— Ну, признай, Сонюшка, что мой взнос пока невелик. Другие потеряли кто руку, кто ногу, кто ослеп…
— О Карл, разве о таких вещах говорят?! Разве можно искушать судьбу?!
Он ласково протянул руку, привлек Соню к себе; они стали ходить вместе. В голове мужа происходила напряженная работа, пока что не вполне доступная ей.
Опять у него дернулась щека.
— Ну, Карл, не надо так! Ну, последи за собой!

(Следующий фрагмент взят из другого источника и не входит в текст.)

-- pv_equiv track=rewrite | github.com/kevin-ch-day/ScytaleDroid | scytaledroid/StaticAnalysis/engine/strings.py | _host_risk_tag
-- ===== SOURCE A (Python) =====
-- _INTERNAL_HOST_SUFFIXES = {
--     "corp",
--     "internal",
--     "lan",
--     "local",
--     "intra",
-- }
--
-- def _host_risk_tag(host: str | None) -> str | None:
--     if not host:
--         return None
--     lowered = host.lower()
--     if lowered in {"localhost", "127.0.0.1", "::1"}:
--         return "internal_domain"
--     for suffix in _INTERNAL_HOST_SUFFIXES:
--         if lowered.endswith(f".{suffix}") or lowered == suffix:
--             return "internal_domain"
--     return "prod_domain"
-- ===== SOURCE B (Python) =====
-- _INTERNAL_HOST_SUFFIXES = {
--     "corp",
--     "internal",
--     "lan",
--     "local",
--     "intra",
-- }
--
-- def _host_risk_tag(host):
--     if not host:
--         return None
--     lowered = host.lower()
--     if lowered in {"localhost", "127.0.0.1", "::1"}:
--         return "internal_domain"
--     label = lowered.rsplit(".", 1)[-1]
--     return "internal_domain" if label in _INTERNAL_HOST_SUFFIXES else "prod_domain"
-- ===== Notes on version B (the rewrite author's own statement) =====
-- stated objective: simpler
-- what changed: B replaces the per-suffix endswith/equality scan by extracting the final dot-separated label once (rsplit) and doing a single set-membership test.
import Mathlib
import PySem

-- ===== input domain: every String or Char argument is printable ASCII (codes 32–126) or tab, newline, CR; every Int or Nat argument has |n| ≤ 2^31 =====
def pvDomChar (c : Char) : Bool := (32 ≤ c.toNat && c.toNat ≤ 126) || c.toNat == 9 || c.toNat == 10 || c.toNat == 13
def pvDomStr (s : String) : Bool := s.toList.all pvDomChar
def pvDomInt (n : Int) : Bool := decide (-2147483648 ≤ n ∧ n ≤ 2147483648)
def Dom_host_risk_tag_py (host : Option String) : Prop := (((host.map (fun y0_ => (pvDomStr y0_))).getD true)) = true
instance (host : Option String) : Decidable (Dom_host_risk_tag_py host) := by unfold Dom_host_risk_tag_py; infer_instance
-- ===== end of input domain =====

-- B replaces A's per-suffix endswith/equality scan by extracting the final dot-separated
-- label once and doing a single membership test (objective: simpler).


-- ===== PORT A =====
-- the module constant _INTERNAL_HOST_SUFFIXES (a set of string literals; iteration
-- order does not affect A's result, so it is ported as a list)
def pvInternalSuffixes : List String := ["corp", "internal", "lan", "local", "intra"]

def host_risk_tag_py (host : Option String) : Option String :=
  match host with
  | none => none
  | some h =>
    if h = "" then none          -- `if not host` on a string: falsy iff empty
    else
      let lowered := PySem.Str.lower h
      if lowered = "localhost" ∨ lowered = "127.0.0.1" ∨ lowered = "::1" then
        some "internal_domain"
      else if pvInternalSuffixes.any
          (fun suffix => PySem.Str.endswith lowered ("." ++ suffix) || lowered == suffix) then
        some "internal_domain"   -- the for-loop returning on the first hit
      else
        some "prod_domain"

-- ===== PORT B =====
-- hand port of `lowered.rsplit(".", 1)[-1]`: the segment after the last '.'
-- (exact: with maxsplit=1 the last piece is everything after the last separator,
-- or the whole string if no '.' occurs)
def pvNotDot (c : Char) : Bool := c ≠ '.'

def pvLastLabel (l : List Char) : List Char :=
  (l.reverse.takeWhile pvNotDot).reverse

def host_risk_tag_py_alt (host : Option String) : Option String :=
  match host with
  | none => none
  | some h =>
    if h = "" then none
    else
      let lowered := PySem.Str.lower h
      if lowered = "localhost" ∨ lowered = "127.0.0.1" ∨ lowered = "::1" then
        some "internal_domain"
      else
        let label := String.ofList (pvLastLabel lowered.toList)
        if ["corp", "internal", "lan", "local", "intra"].contains label then
          some "internal_domain"
        else
          some "prod_domain"

-- ===== PRECONDITION & SPEC =====
def Spec_host_risk_tag_py (host : Option String) (out : Option String) : Prop := out = host_risk_tag_py_alt host
instance (host : Option String) (out : Option String) : Decidable (Spec_host_risk_tag_py host out) := by unfold Spec_host_risk_tag_py; infer_instance

-- ===== CLAIM (what is proved, stated in full; the proofs are below) =====
def Claim_equal_host_risk_tag_py : Prop := ∀ (host : Option String), Dom_host_risk_tag_py host → Spec_host_risk_tag_py host (host_risk_tag_py host)

-- ===== LEMMAS AND PROOFS =====

-- core: for a dot-free ρ, the maximal dot-free prefix of R equals ρ iff
-- ρ followed by '.' is a prefix of R, or R is exactly ρ
theorem takeWhile_eq_iff (ρ : List Char) (hρ : '.' ∉ ρ) :
    ∀ R : List Char,
      (R.takeWhile pvNotDot = ρ ↔ ((ρ ++ ['.']) <+: R ∨ R = ρ)) := by
  induction ρ with
  | nil =>
    intro R
    cases R with
    | nil => simp
    | cons b R' =>
      by_cases hb : b = '.'
      · subst hb
        have h1 : pvNotDot '.' = false := rfl
        simp [List.takeWhile_cons, h1, List.cons_prefix_cons]
      · have h1 : pvNotDot b = true := by simp [pvNotDot, hb]
        have hb' : ¬ ('.' = b) := fun h => hb h.symm
        simp [List.takeWhile_cons, h1, List.cons_prefix_cons, hb']
  | cons a ρ' ih =>
    have ha : a ≠ '.' := fun h => hρ (h ▸ List.mem_cons_self)
    have hρ' : '.' ∉ ρ' := fun h => hρ (List.mem_cons_of_mem _ h)
    intro R
    cases R with
    | nil => simp
    | cons b R' =>
      by_cases hb : b = '.'
      · subst hb
        have h1 : pvNotDot '.' = false := rfl
        have ha'' : ¬ ('.' = a) := fun h => ha h.symm
        simp [List.takeWhile_cons, h1, List.cons_prefix_cons, ha'']
        exact fun h => absurd h ha
      · have h1 : pvNotDot b = true := by simp [pvNotDot, hb]
        by_cases hba : b = a
        · subst hba
          simp [List.takeWhile_cons, h1, List.cons_prefix_cons, ih hρ' R']
        · have hab : ¬ (a = b) := fun h => hba h.symm
          simp [List.takeWhile_cons, h1, List.cons_prefix_cons, hab]
          intro h
          exact absurd h hba

-- per-suffix: A's test (endswith "."++s ∨ lowered = s) coincides with
-- "the last label of lowered is s", for dot-free s
theorem hit_iff (lowered : String) (s : String) (hs : '.' ∉ s.toList) :
    ((PySem.Str.endswith lowered ("." ++ s) = true ∨ (lowered == s) = true)
      ↔ String.ofList (pvLastLabel lowered.toList) = s) := by
  have hmk : String.ofList (pvLastLabel lowered.toList) = s
      ↔ pvLastLabel lowered.toList = s.toList := by
    constructor
    · intro h; simpa using congrArg String.toList h
    · intro h; simpa using congrArg String.ofList h
  have hrev : pvLastLabel lowered.toList = s.toList
      ↔ lowered.toList.reverse.takeWhile pvNotDot = s.toList.reverse := by
    unfold pvLastLabel
    constructor
    · intro h; simpa using congrArg List.reverse h
    · intro h; simpa using congrArg List.reverse h
  have hρ : '.' ∉ s.toList.reverse := by simpa using hs
  have hkey := takeWhile_eq_iff s.toList.reverse hρ lowered.toList.reverse
  rw [hmk, hrev, hkey]
  have hends : PySem.Str.endswith lowered ("." ++ s) = true
      ↔ ('.' :: s.toList) <:+ lowered.toList := by
    rw [PySem.Str.endswith_eq]
    rw [show ("." ++ s).toList = '.' :: s.toList by simp]
    exact PySem.Chars.endswith_iff _ _
  have hsfx : ('.' :: s.toList) <:+ lowered.toList
      ↔ (s.toList.reverse ++ ['.']) <+: lowered.toList.reverse := by
    rw [← List.reverse_prefix]; simp
  have heqs : (lowered == s) = true ↔ lowered.toList.reverse = s.toList.reverse := by
    simp [String.ext_iff]
  simp only [hends, hsfx, heqs]

theorem dotfree_corp : '.' ∉ ("corp" : String).toList := by decide
theorem dotfree_internal : '.' ∉ ("internal" : String).toList := by decide
theorem dotfree_lan : '.' ∉ ("lan" : String).toList := by decide
theorem dotfree_local : '.' ∉ ("local" : String).toList := by decide
theorem dotfree_intra : '.' ∉ ("intra" : String).toList := by decide

-- the two final conditions are equal booleans
set_option maxHeartbeats 1000000 in
theorem cond_eq (lowered : String) :
    (pvInternalSuffixes.any
        (fun suffix => PySem.Str.endswith lowered ("." ++ suffix) || lowered == suffix))
      = (["corp", "internal", "lan", "local", "intra"].contains
          (String.ofList (pvLastLabel lowered.toList))) := by
  rw [Bool.eq_iff_iff]
  simp only [pvInternalSuffixes, List.any_cons, List.any_nil, Bool.or_eq_true,
    List.contains_eq_mem, decide_eq_true_eq, List.mem_cons, List.not_mem_nil]
  rw [hit_iff lowered "corp" dotfree_corp, hit_iff lowered "internal" dotfree_internal,
    hit_iff lowered "lan" dotfree_lan, hit_iff lowered "local" dotfree_local,
    hit_iff lowered "intra" dotfree_intra]
  simp only [Bool.false_eq_true, or_false]

-- ===== VERDICT (by name: the statement is the Claim_ definition above) =====
theorem host_risk_tag_py_spec : Claim_equal_host_risk_tag_py := by
  intro host _
  unfold Spec_host_risk_tag_py host_risk_tag_py host_risk_tag_py_alt
  cases host with
  | none => rfl
  | some h =>
    by_cases h0 : h = ""
    · simp [h0]
    · simp only [h0, if_false]
      rw [cond_eq (PySem.Str.lower h)]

— Хорошо, милая, постараюсь.
Либкнехт рассеянно освободил ее руку и опять заходил один, обдумывая что-то свое, требовавшее простых и ясных определений.
Ждать вызова пришлось долго. Рядом сидели люди рабочего облика, их вызывали к инспектору одного за другим. Очередь Либкнехта была двенадцатая. Он вынимал повестку, в который раз вчитывался в нее, затем снова совал в карман.
Наконец дело дошло до него. В длинной, безжизненно блеклой комнате спиной к окну сидел инспектор военного бюро.
Либкнехт назвался, протянул повестку и добавил:
— Депутат рейхстага.
Инспектор кивнул на стул, затем молча стал перебирать бумаги в папке.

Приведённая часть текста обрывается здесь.